#### What to produce
Output the data below line for line, exactly, up to and including the line where "chr(ord(s[i]) + 32)" appears.

#### Material supplied
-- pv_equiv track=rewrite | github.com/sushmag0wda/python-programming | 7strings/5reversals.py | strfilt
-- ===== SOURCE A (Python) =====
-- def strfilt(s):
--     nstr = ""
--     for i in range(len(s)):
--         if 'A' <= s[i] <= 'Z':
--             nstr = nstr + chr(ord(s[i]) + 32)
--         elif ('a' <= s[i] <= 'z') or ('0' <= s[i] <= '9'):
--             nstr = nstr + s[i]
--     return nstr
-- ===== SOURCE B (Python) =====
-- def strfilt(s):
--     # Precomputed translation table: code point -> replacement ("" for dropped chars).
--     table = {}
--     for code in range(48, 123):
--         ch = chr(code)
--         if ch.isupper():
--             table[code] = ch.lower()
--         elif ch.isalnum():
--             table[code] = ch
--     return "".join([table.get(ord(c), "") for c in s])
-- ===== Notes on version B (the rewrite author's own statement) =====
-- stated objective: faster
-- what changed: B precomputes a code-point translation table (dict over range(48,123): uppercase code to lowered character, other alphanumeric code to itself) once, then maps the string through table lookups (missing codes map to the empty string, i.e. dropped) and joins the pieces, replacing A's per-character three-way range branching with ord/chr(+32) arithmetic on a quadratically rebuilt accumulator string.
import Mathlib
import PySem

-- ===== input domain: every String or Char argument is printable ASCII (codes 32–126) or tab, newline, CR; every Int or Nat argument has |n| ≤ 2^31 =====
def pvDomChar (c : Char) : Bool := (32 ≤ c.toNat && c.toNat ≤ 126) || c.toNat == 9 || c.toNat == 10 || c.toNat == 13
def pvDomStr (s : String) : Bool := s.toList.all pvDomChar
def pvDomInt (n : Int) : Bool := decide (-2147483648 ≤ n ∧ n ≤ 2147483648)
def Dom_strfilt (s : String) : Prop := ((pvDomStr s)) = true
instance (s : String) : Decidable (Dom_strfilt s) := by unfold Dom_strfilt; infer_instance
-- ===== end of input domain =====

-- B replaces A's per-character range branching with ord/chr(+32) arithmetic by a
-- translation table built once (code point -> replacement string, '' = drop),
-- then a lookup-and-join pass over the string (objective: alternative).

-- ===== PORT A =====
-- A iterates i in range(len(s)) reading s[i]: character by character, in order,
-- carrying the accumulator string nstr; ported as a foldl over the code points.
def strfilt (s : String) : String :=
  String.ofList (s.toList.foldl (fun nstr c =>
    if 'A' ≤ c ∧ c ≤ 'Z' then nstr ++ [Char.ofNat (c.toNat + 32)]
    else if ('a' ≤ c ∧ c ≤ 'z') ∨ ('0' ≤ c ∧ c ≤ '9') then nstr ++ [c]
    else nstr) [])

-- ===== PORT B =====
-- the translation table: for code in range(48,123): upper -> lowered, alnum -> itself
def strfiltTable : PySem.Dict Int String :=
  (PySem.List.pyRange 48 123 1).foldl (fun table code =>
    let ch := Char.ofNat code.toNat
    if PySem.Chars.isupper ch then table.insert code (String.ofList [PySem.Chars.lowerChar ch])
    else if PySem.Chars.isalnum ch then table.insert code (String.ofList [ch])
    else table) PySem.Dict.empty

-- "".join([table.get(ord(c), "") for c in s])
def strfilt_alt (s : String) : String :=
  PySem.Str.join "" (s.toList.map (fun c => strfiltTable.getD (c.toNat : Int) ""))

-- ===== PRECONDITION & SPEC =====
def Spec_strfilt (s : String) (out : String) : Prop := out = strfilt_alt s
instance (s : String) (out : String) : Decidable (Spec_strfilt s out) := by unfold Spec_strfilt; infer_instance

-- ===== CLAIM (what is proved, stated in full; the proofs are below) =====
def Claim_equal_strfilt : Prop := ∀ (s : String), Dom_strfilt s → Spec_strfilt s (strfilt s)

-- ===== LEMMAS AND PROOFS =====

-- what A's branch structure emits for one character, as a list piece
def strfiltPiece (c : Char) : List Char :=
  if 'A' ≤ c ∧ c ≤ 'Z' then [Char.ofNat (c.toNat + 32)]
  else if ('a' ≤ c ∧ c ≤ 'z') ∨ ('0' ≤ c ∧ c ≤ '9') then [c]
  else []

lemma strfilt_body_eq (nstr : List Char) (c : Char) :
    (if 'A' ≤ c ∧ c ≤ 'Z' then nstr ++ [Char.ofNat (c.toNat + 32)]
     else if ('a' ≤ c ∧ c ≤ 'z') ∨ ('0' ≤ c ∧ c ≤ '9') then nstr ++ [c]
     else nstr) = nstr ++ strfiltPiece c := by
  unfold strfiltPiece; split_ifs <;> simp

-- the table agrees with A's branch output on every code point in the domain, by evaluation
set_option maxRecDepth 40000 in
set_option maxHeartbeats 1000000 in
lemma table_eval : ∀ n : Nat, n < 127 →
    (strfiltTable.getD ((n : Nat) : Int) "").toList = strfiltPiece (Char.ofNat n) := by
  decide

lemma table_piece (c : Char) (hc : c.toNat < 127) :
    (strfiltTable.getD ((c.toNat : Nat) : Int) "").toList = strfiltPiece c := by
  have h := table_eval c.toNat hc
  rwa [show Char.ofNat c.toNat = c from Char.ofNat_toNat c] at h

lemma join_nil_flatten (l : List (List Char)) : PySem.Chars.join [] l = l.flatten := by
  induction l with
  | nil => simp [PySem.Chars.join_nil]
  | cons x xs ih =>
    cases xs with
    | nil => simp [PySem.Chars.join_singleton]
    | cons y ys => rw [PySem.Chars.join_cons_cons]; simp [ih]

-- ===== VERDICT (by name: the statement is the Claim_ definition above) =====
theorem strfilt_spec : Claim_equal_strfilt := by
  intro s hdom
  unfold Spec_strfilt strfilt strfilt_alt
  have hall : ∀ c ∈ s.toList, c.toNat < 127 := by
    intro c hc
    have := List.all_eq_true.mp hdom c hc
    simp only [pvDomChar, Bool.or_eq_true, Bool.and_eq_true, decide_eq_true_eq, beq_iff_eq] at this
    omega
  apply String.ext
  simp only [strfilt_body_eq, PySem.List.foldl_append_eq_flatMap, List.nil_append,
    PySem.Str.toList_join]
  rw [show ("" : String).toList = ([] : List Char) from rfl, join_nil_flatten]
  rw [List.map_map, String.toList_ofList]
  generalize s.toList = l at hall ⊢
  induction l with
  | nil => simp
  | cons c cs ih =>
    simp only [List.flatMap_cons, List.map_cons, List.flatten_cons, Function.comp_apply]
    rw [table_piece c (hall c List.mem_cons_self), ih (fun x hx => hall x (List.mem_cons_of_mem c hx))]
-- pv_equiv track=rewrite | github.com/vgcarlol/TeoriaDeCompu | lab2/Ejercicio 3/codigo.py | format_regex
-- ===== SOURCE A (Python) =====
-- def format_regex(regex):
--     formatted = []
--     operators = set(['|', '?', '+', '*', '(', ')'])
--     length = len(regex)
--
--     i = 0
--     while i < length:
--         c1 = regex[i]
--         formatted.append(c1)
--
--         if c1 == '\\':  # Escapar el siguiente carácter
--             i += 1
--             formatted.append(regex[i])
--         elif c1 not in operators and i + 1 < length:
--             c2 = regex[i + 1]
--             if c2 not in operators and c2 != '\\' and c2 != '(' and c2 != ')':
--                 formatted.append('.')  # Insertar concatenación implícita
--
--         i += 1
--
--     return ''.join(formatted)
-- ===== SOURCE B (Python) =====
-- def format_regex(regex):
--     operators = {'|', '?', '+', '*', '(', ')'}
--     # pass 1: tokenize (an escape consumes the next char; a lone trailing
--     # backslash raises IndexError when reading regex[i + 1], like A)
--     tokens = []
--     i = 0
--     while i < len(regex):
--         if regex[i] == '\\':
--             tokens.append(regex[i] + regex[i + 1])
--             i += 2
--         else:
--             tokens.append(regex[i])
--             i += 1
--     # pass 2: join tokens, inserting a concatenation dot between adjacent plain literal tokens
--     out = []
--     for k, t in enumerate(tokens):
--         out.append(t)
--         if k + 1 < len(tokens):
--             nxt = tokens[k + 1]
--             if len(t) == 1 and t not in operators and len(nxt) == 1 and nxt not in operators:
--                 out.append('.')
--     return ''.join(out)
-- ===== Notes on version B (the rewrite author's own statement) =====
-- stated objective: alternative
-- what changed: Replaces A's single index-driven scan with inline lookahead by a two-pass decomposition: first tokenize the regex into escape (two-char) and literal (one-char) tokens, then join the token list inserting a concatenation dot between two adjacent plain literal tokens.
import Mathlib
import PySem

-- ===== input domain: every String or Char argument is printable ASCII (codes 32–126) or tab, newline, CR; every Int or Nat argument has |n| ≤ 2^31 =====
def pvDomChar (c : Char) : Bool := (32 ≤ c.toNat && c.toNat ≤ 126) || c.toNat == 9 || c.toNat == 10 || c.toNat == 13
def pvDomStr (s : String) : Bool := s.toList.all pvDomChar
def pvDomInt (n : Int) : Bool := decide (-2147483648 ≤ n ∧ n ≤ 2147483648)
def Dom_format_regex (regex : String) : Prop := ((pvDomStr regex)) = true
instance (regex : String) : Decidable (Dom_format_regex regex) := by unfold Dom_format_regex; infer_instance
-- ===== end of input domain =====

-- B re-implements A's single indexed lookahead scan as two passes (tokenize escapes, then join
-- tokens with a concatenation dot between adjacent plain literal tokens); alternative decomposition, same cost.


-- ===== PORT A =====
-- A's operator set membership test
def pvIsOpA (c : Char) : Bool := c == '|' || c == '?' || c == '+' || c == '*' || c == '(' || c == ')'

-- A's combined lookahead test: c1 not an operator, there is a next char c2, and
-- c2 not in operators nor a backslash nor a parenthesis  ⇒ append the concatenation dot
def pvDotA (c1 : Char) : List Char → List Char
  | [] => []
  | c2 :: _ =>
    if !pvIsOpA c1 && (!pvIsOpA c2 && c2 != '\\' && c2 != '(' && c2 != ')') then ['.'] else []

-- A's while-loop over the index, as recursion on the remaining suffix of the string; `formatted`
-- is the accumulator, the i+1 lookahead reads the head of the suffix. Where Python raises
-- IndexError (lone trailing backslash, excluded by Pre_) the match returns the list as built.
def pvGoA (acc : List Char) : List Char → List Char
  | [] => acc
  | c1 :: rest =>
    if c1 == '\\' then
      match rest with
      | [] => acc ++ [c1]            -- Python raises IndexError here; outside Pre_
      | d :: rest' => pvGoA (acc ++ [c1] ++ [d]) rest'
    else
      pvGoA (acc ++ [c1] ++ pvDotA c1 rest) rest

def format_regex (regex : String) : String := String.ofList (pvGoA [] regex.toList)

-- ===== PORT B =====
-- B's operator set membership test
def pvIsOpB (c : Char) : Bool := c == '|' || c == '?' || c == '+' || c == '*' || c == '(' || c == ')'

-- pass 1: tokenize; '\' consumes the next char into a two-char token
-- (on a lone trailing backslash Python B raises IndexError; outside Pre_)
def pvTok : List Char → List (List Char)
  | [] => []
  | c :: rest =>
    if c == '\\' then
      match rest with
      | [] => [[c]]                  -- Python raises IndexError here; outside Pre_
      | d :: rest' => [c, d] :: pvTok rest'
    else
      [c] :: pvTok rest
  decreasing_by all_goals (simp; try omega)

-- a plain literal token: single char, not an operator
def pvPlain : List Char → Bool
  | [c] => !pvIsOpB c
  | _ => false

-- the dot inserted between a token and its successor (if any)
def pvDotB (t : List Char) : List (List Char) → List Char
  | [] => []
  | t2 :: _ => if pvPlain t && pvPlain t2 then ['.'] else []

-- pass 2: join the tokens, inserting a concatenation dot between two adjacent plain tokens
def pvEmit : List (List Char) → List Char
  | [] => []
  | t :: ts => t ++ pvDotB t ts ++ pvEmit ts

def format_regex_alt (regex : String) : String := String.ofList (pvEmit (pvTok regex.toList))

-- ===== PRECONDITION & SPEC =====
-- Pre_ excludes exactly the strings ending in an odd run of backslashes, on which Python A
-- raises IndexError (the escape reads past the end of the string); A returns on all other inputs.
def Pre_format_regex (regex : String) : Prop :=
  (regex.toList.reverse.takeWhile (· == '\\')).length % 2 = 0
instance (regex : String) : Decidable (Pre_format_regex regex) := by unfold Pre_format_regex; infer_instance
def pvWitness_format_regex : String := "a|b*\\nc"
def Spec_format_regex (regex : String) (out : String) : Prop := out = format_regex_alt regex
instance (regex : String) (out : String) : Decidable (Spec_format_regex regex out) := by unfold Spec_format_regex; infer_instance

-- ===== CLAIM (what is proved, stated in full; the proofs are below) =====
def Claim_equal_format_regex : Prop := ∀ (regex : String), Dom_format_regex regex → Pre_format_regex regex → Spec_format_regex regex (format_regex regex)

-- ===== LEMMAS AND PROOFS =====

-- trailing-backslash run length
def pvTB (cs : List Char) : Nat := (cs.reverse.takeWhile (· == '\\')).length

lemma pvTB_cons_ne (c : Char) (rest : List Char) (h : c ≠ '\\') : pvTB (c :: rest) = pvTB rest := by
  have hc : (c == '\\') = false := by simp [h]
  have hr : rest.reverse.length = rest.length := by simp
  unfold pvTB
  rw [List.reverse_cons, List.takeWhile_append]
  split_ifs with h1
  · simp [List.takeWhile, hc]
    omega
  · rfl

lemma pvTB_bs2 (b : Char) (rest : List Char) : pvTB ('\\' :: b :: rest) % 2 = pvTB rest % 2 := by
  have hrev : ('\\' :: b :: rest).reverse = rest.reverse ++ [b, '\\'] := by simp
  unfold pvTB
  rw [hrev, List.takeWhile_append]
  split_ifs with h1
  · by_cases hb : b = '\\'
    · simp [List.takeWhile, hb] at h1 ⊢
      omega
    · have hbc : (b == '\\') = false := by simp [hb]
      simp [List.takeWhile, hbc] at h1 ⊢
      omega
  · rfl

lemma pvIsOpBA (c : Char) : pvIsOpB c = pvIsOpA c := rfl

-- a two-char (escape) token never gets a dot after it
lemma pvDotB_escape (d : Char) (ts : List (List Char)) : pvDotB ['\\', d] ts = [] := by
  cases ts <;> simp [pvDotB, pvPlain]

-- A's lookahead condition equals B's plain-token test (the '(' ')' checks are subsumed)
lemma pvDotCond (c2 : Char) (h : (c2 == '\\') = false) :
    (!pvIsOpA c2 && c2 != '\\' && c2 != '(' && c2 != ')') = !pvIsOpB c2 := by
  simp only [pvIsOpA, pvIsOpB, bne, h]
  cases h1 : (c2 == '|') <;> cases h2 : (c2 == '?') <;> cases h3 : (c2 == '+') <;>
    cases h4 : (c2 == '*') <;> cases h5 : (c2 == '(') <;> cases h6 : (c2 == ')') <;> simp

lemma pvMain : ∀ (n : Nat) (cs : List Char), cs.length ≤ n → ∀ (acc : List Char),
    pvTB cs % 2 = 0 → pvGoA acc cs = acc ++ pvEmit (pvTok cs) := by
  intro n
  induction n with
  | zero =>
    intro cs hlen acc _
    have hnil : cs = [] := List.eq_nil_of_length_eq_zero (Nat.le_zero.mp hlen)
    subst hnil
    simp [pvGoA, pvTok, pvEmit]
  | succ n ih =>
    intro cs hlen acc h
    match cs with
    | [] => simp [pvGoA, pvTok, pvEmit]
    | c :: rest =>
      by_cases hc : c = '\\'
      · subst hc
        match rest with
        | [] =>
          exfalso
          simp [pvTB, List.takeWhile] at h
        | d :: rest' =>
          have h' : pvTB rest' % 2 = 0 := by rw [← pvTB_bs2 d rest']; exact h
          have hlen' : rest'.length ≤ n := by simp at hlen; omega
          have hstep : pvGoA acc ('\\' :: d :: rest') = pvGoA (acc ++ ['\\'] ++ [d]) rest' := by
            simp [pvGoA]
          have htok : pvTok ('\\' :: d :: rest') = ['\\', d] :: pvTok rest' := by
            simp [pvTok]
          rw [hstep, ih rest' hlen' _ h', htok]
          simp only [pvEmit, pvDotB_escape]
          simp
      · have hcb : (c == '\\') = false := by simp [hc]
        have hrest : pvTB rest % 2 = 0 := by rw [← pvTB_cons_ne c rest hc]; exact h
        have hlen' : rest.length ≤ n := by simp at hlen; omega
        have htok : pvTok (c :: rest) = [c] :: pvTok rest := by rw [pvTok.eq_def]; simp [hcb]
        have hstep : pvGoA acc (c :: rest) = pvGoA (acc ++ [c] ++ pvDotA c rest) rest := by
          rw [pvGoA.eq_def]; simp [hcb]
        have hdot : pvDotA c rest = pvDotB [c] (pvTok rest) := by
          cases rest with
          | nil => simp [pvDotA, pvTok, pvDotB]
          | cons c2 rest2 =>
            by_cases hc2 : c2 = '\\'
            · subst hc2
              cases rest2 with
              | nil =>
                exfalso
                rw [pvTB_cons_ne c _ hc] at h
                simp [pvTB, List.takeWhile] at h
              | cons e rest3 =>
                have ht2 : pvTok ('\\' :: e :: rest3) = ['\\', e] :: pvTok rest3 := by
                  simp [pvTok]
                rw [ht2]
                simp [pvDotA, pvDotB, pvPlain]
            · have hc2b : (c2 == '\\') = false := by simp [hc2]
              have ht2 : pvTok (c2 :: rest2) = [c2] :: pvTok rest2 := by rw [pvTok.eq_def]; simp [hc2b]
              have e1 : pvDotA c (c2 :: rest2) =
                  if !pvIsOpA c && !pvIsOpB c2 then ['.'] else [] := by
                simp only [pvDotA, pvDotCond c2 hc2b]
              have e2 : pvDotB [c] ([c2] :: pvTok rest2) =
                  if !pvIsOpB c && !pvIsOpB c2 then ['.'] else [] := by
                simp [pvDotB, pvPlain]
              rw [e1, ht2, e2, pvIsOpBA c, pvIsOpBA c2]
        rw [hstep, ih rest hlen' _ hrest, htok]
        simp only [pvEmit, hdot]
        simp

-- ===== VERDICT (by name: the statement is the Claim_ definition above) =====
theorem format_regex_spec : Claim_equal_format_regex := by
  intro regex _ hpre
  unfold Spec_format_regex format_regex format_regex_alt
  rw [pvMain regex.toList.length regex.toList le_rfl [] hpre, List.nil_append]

#### Answer for the task
-- pv_equiv track=rewrite | github.com/sushmag0wda/python-programming | 7strings/5reversals.py | strfilt
-- ===== SOURCE A (Python) =====
-- def strfilt(s):
--     nstr = ""
--     for i in range(len(s)):
--         if 'A' <= s[i] <= 'Z':
--             nstr = nstr + chr(ord(s[i]) + 32)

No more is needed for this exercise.